Saya tahu hasyim ks itu sosok kerinduan. Sepanjang hari kemarin saya menerima empat panggilan telepon dan lima sapaan di whatsapp sehari setelah tuilisan “mesin tik hasyim” up. .
Semuaya wa..wa..wa.. Bercerita tentang lelaki kurus berambut keriting yang tingkahnya ya.. ampun itu. Mereka semua mengungkit memori pertemanan sembari tertawa ngakak tentang magnet lelaki itu.
Hasyim memang magnet di komunitas pertemanan. Magnet yang berasal dari ulah polahnya penuh kejutan. Ulah polah yabg menyeret teman-temannya tertawa bahak sampai terpingkal-pingkal. Hingga ada yang kuyup katoknya..
Atau pun di waktu lainnya ia bisa bikin hanyut perkawanannya jadi sentimentil.
Hasyim sering saya katakan seorang sutradara kawakan. Ya… yang dulunya sekali ia memang sutradara paruh waktu tanpa mengandalkan script dan skenario. Penuh kejutan…
Dari sembilan teman yang ber-wa..wa.. di sepanjang hari kemerin itu salah satunya bernama arminsyah. Ia sekarang tinggal di medan, Jalan krakatau ujung. Udah manula. Di awal tujuh puluhan. Umur tetirah.
Si armin, dulunya, bekerja sebagai sales di unilever. Perusahaan distribusi kebutuhan kamar mandi dan sebagainya.
Ia anak bangsawan dari garis turunan ulee balang di sebuah negeri bagian selatan aceh.
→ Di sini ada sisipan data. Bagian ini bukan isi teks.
-- pv_equiv track=rewrite | github.com/pdtkts/flow2api | src/services/cloning_metadata_service.py | _adobe_category_id_by_label
-- ===== SOURCE A (Python) =====
-- from typing import Any, Dict, List, Optional, Tuple
--
-- ADOBE_STOCK_METADATA_CATEGORIES: Tuple[Tuple[int, str], ...] = (
--     (1, "Animals"),
--     (2, "Buildings and Architecture"),
--     (3, "Business"),
--     (4, "Drinks"),
--     (5, "The Environment"),
--     (6, "States of Mind"),
--     (7, "Food"),
--     (8, "Graphic Resources"),
--     (9, "Hobbies and Leisure"),
--     (10, "Industry"),
--     (11, "Landscape"),
--     (12, "Lifestyle"),
--     (13, "People"),
--     (14, "Plants and Flowers"),
--     (15, "Culture and Religion"),
--     (16, "Science"),
--     (17, "Social Issues"),
--     (18, "Sports"),
--     (19, "Technology"),
--     (20, "Transport"),
--     (21, "Travel"),
-- )
--
-- def _adobe_category_id_by_label(name: str) -> Optional[int]:
--     n = (name or "").strip().lower()
--     if not n:
--         return None
--     for cid, label in ADOBE_STOCK_METADATA_CATEGORIES:
--         if label.lower() == n:
--             return cid
--     return None
-- ===== SOURCE B (Python) =====
-- from typing import Any, Dict, List, Optional, Tuple
--
-- ADOBE_STOCK_METADATA_CATEGORIES: Tuple[Tuple[int, str], ...] = (
--     (1, "Animals"),
--     (2, "Buildings and Architecture"),
--     (3, "Business"),
--     (4, "Drinks"),
--     (5, "The Environment"),
--     (6, "States of Mind"),
--     (7, "Food"),
--     (8, "Graphic Resources"),
--     (9, "Hobbies and Leisure"),
--     (10, "Industry"),
--     (11, "Landscape"),
--     (12, "Lifestyle"),
--     (13, "People"),
--     (14, "Plants and Flowers"),
--     (15, "Culture and Religion"),
--     (16, "Science"),
--     (17, "Social Issues"),
--     (18, "Sports"),
--     (19, "Technology"),
--     (20, "Transport"),
--     (21, "Travel"),
-- )
--
-- # labels lowered once, sorted lexicographically so lookups can binary-search
-- _SORTED_LABELS: List[Tuple[str, int]] = sorted(
--     ((label.lower(), cid) for cid, label in ADOBE_STOCK_METADATA_CATEGORIES),
--     key=lambda p: p[0],
-- )
--
-- def _bsearch(pairs: List[Tuple[str, int]], n: str) -> Optional[int]:
--     if not pairs:
--         return None
--     m = len(pairs) // 2
--     key, cid = pairs[m]
--     if n == key:
--         return cid
--     if n < key:
--         return _bsearch(pairs[:m], n)
--     return _bsearch(pairs[m + 1:], n)
--
-- def _adobe_category_id_by_label(name: str) -> Optional[int]:
--     n = (name or "").strip().lower()
--     if not n:
--         return None
--     return _bsearch(_SORTED_LABELS, n)
-- ===== Notes on version B (the rewrite author's own statement) =====
-- stated objective: alternative
-- what changed: Replaces A's per-call linear scan (which re-lowers every label on every call) with a label-sorted table built once and a recursive binary search over it.
import Mathlib
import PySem

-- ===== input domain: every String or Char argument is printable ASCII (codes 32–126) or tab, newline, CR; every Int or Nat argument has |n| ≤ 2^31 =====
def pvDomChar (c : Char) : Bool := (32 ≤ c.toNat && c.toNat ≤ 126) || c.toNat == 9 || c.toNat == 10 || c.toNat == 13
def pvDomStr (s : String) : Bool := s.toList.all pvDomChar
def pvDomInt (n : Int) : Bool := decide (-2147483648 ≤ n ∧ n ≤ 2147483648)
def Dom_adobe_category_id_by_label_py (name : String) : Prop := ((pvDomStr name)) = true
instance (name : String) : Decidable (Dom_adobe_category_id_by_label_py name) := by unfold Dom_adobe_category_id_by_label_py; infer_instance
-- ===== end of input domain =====

-- B replaces A's per-call linear scan over the category table (re-lowering every
-- label each call) by a lowercased label-sorted table built once plus a recursive
-- binary search over it (alternative algorithm; same observable behaviour).

-- ===== PORT A =====
-- module-level constant ADOBE_STOCK_METADATA_CATEGORIES
def adobeStockMetadataCategories : List (Int × String) := [
  (1, "Animals"),
  (2, "Buildings and Architecture"),
  (3, "Business"),
  (4, "Drinks"),
  (5, "The Environment"),
  (6, "States of Mind"),
  (7, "Food"),
  (8, "Graphic Resources"),
  (9, "Hobbies and Leisure"),
  (10, "Industry"),
  (11, "Landscape"),
  (12, "Lifestyle"),
  (13, "People"),
  (14, "Plants and Flowers"),
  (15, "Culture and Religion"),
  (16, "Science"),
  (17, "Social Issues"),
  (18, "Sports"),
  (19, "Technology"),
  (20, "Transport"),
  (21, "Travel")
]

-- the for-loop of A: first (cid, label) with label.lower() == n
def adobeScan : List (Int × String) → String → Option Int
  | [], _ => none
  | (cid, label) :: rest, n =>
      if PySem.Str.lower label == n then some cid else adobeScan rest n

def adobe_category_id_by_label_py (name : String) : Option Int :=
  -- (name or "") on a str equals name (the empty string is the only falsy str)
  let n := PySem.Str.lower (PySem.Str.strip name)
  if n == "" then none
  else adobeScan adobeStockMetadataCategories n

-- ===== PORT B =====
-- module-level: sorted(((label.lower(), cid) for cid, label in …), key=lambda p: p[0])
def adobeSortedLabels : List (String × Int) :=
  PySem.List.sorted
    (adobeStockMetadataCategories.map (fun p => (PySem.Str.lower p.2, p.1)))
    (fun p => p.1) false

-- _bsearch: recursive binary search; pairs[:m] / pairs[m+1:] are List.take m /
-- List.drop (m+1), exact here since 0 ≤ m < len(pairs)
def adobeBsearch : List (String × Int) → String → Option Int
  | [], _ => none
  | p :: rest, n =>
      let l := p :: rest
      let m := l.length / 2
      match l[m]? with
      | none => none      -- unreachable: m < l.length
      | some (k, v) =>
        if n == k then some v
        else if n < k then adobeBsearch (l.take m) n
        else adobeBsearch (l.drop (m + 1)) n
termination_by l _ => l.length
decreasing_by
  all_goals (simp [List.length_take]; try omega)

def adobe_category_id_by_label_py_alt (name : String) : Option Int :=
  let n := PySem.Str.lower (PySem.Str.strip name)
  if n == "" then none
  else adobeBsearch adobeSortedLabels n

-- ===== PRECONDITION & SPEC =====
def Spec_adobe_category_id_by_label_py (name : String) (out : Option Int) : Prop := out = adobe_category_id_by_label_py_alt name
instance (name : String) (out : Option Int) : Decidable (Spec_adobe_category_id_by_label_py name out) := by unfold Spec_adobe_category_id_by_label_py; infer_instance

-- ===== CLAIM (what is proved, stated in full; the proofs are below) =====
def Claim_equal_adobe_category_id_by_label_py : Prop := ∀ (name : String), Dom_adobe_category_id_by_label_py name → Spec_adobe_category_id_by_label_py name (adobe_category_id_by_label_py name)

-- ===== LEMMAS AND PROOFS =====

-- first-match association lookup, the common denominator of both programs
def adobeFind : List (String × Int) → String → Option Int
  | [], _ => none
  | (k, v) :: rest, n => if k == n then some v else adobeFind rest n

-- the lowered table in A's (original) order
def adobeL : List (String × Int) := [("animals", 1), ("buildings and architecture", 2), ("business", 3), ("drinks", 4), ("the environment", 5), ("states of mind", 6), ("food", 7), ("graphic resources", 8), ("hobbies and leisure", 9), ("industry", 10), ("landscape", 11), ("lifestyle", 12), ("people", 13), ("plants and flowers", 14), ("culture and religion", 15), ("science", 16), ("social issues", 17), ("sports", 18), ("technology", 19), ("transport", 20), ("travel", 21)]

-- B's sorted table, as a literal
def adobeS : List (String × Int) := [("animals", 1), ("buildings and architecture", 2), ("business", 3), ("culture and religion", 15), ("drinks", 4), ("food", 7), ("graphic resources", 8), ("hobbies and leisure", 9), ("industry", 10), ("landscape", 11), ("lifestyle", 12), ("people", 13), ("plants and flowers", 14), ("science", 16), ("social issues", 17), ("sports", 18), ("states of mind", 6), ("technology", 19), ("the environment", 5), ("transport", 20), ("travel", 21)]

set_option maxHeartbeats 2000000 in
lemma adobeSortedLabels_eq : adobeSortedLabels = adobeS := by
  unfold adobeSortedLabels
  exact PySem.List.sorted_eq_of_perm_of_pairwise_lt _ _ _
    (by decide)
    (by simp only [adobeS, List.pairwise_cons, String.lt_iff_toList_lt]; decide)

lemma adobeScan_eq_find (n : String) :
    adobeScan adobeStockMetadataCategories n = adobeFind adobeL n := by
  simp only [adobeStockMetadataCategories, adobeL, adobeScan, adobeFind,
    show PySem.Str.lower "Animals" = "animals" from rfl, show PySem.Str.lower "Buildings and Architecture" = "buildings and architecture" from rfl, show PySem.Str.lower "Business" = "business" from rfl, show PySem.Str.lower "Drinks" = "drinks" from rfl, show PySem.Str.lower "The Environment" = "the environment" from rfl, show PySem.Str.lower "States of Mind" = "states of mind" from rfl, show PySem.Str.lower "Food" = "food" from rfl, show PySem.Str.lower "Graphic Resources" = "graphic resources" from rfl, show PySem.Str.lower "Hobbies and Leisure" = "hobbies and leisure" from rfl, show PySem.Str.lower "Industry" = "industry" from rfl, show PySem.Str.lower "Landscape" = "landscape" from rfl, show PySem.Str.lower "Lifestyle" = "lifestyle" from rfl, show PySem.Str.lower "People" = "people" from rfl, show PySem.Str.lower "Plants and Flowers" = "plants and flowers" from rfl, show PySem.Str.lower "Culture and Religion" = "culture and religion" from rfl, show PySem.Str.lower "Science" = "science" from rfl, show PySem.Str.lower "Social Issues" = "social issues" from rfl, show PySem.Str.lower "Sports" = "sports" from rfl, show PySem.Str.lower "Technology" = "technology" from rfl, show PySem.Str.lower "Transport" = "transport" from rfl, show PySem.Str.lower "Travel" = "travel" from rfl]

lemma adobeFind_append (a b : List (String × Int)) (n : String) :
    adobeFind (a ++ b) n =
      match adobeFind a n with
      | some v => some v
      | none => adobeFind b n := by
  induction a with
  | nil => rfl
  | cons p rest ih =>
      obtain ⟨k, v⟩ := p
      simp only [List.cons_append, adobeFind]
      by_cases h : k == n <;> simp [h, ih]

lemma adobeFind_eq_none_of (a : List (String × Int)) (n : String)
    (h : ∀ p ∈ a, p.1 ≠ n) : adobeFind a n = none := by
  induction a with
  | nil => rfl
  | cons p rest ih =>
      obtain ⟨k, v⟩ := p
      have hk : k ≠ n := h (k, v) (by simp)
      simp only [adobeFind, beq_iff_eq, if_neg hk]
      exact ih fun q hq => h q (by simp [hq])

lemma adobeFind_perm {a b : List (String × Int)} (h : a.Perm b)
    (hnd : (a.map Prod.fst).Nodup) (n : String) :
    adobeFind a n = adobeFind b n := by
  induction h with
  | nil => rfl
  | cons p _ ih =>
      obtain ⟨k, v⟩ := p
      simp only [adobeFind]
      rw [ih (by simpa using (List.nodup_cons.mp (by simpa using hnd)).2)]
  | swap p q l =>
      obtain ⟨k₁, v₁⟩ := q
      obtain ⟨k₂, v₂⟩ := p
      have hne : k₁ ≠ k₂ := by
        simp only [List.map_cons, List.nodup_cons, List.mem_cons] at hnd
        exact fun he => hnd.1 (Or.inl he)
      simp only [adobeFind]
      by_cases h1 : k₁ = n <;> by_cases h2 : k₂ = n <;> simp_all
  | trans h1 _ ih1 ih2 =>
      rw [ih1 hnd, ih2 (((h1.map Prod.fst).nodup_iff).mp hnd)]

lemma adobeBsearch_eq_find : ∀ (N : Nat) (l : List (String × Int)), l.length ≤ N →
    l.Pairwise (fun a b => a.1 < b.1) → ∀ n, adobeBsearch l n = adobeFind l n := by
  intro N
  induction N with
  | zero =>
      intro l hlen _ _
      have : l = [] := List.eq_nil_of_length_eq_zero (Nat.le_zero.mp hlen)
      subst this; simp [adobeBsearch, adobeFind]
  | succ N ih =>
      rintro (_ | ⟨p, rest⟩) hlen hp n
      · simp [adobeBsearch, adobeFind]
      set L : List (String × Int) := p :: rest with hL
      set m : Nat := L.length / 2 with hm
      have hlpos : 0 < L.length := by simp [hL]
      have hmlt : m < L.length := by omega
      have hget : L[m]? = some L[m] := List.getElem?_eq_getElem hmlt
      rcases hkv : L[m] with ⟨k, v⟩
      have hsplit : L = L.take m ++ (k, v) :: L.drop (m + 1) := by
        conv_lhs => rw [← List.take_append_drop m L]
        rw [List.drop_eq_getElem_cons hmlt, hkv]
      have hb : adobeBsearch L n =
          (if n == k then some v
           else if n < k then adobeBsearch (L.take m) n
           else adobeBsearch (L.drop (m + 1)) n) := by
        conv_lhs => rw [hL, adobeBsearch]
        simp only [← hL, ← hm, hget, hkv]
      have hp' := hp
      rw [hsplit, List.pairwise_append, List.pairwise_cons] at hp'
      obtain ⟨hpTake, ⟨hkDrop, hpDrop⟩, hCross⟩ := hp'
      have hTakeLt : ∀ q ∈ L.take m, q.1 < k :=
        fun q hq => hCross q hq (k, v) (by simp)
      have hlenTake : (L.take m).length ≤ N := by
        simp only [List.length_take]; omega
      have hlenDrop : (L.drop (m + 1)).length ≤ N := by
        simp only [List.length_drop]; omega
      have hfL := congrArg (fun t => adobeFind t n) hsplit
      simp only [adobeFind_append] at hfL
      by_cases h1 : n = k
      · subst h1
        rw [adobeFind_eq_none_of (L.take m) n (fun q hq => (hTakeLt q hq).ne)] at hfL
        simp only [adobeFind, beq_self_eq_true, if_true] at hfL
        rw [hb, if_pos (by simp), hfL]
      · by_cases h2 : n < k
        · have hnone : adobeFind ((k, v) :: L.drop (m + 1)) n = none := by
            apply adobeFind_eq_none_of
            intro q hq
            rcases List.mem_cons.mp hq with h | h
            · rw [h]; exact fun he => h1 he.symm
            · exact fun he => absurd (he ▸ hkDrop q h) (lt_asymm h2)
          rw [hnone] at hfL
          rw [hb, if_neg (by simpa using h1), if_pos h2,
            ih (L.take m) hlenTake hpTake n, hfL]
          cases adobeFind (L.take m) n <;> rfl
        · have h3 : k < n := (lt_or_gt_of_ne h1).resolve_left h2
          rw [adobeFind_eq_none_of (L.take m) n
            (fun q hq => ((hTakeLt q hq).trans h3).ne)] at hfL
          simp only [adobeFind, beq_iff_eq, if_neg h3.ne] at hfL
          rw [hb, if_neg (by simpa using h1), if_neg h2,
            ih (L.drop (m + 1)) hlenDrop hpDrop n, hfL]

lemma final (n : String) : adobeScan adobeStockMetadataCategories n = adobeBsearch adobeSortedLabels n := by
  rw [adobeSortedLabels_eq, adobeScan_eq_find,
    adobeBsearch_eq_find adobeS.length adobeS le_rfl (by simp only [adobeS, List.pairwise_cons, String.lt_iff_toList_lt]; decide) n,
    adobeFind_perm (a := adobeL) (b := adobeS) (by decide) (by decide) n]

-- ===== VERDICT (by name: the statement is the Claim_ definition above) =====
theorem adobe_category_id_by_label_py_spec : Claim_equal_adobe_category_id_by_label_py := by
  intro name _
  unfold Spec_adobe_category_id_by_label_py adobe_category_id_by_label_py adobe_category_id_by_label_py_alt
  simp only [final]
Kakeknya raja kecil di desa lamainong.
Lamainong terkenal sebagai kawasan pertanian yang kini menjadi ladang sawit milik banyak pengguna hak usaha.
Lamainong yang dikenal sebagai puak lep lap. Campuran aceh jamee.yang berbahasa do da ida. Lamainong bergenre banyak legendanya.
Si armin ini, begitu saya akrab menyapanya, teman karib dari hasyim. Pertemanan di sebuah periode yang panjang ketika si keriting kerempeng itu memulai perantauan hidup.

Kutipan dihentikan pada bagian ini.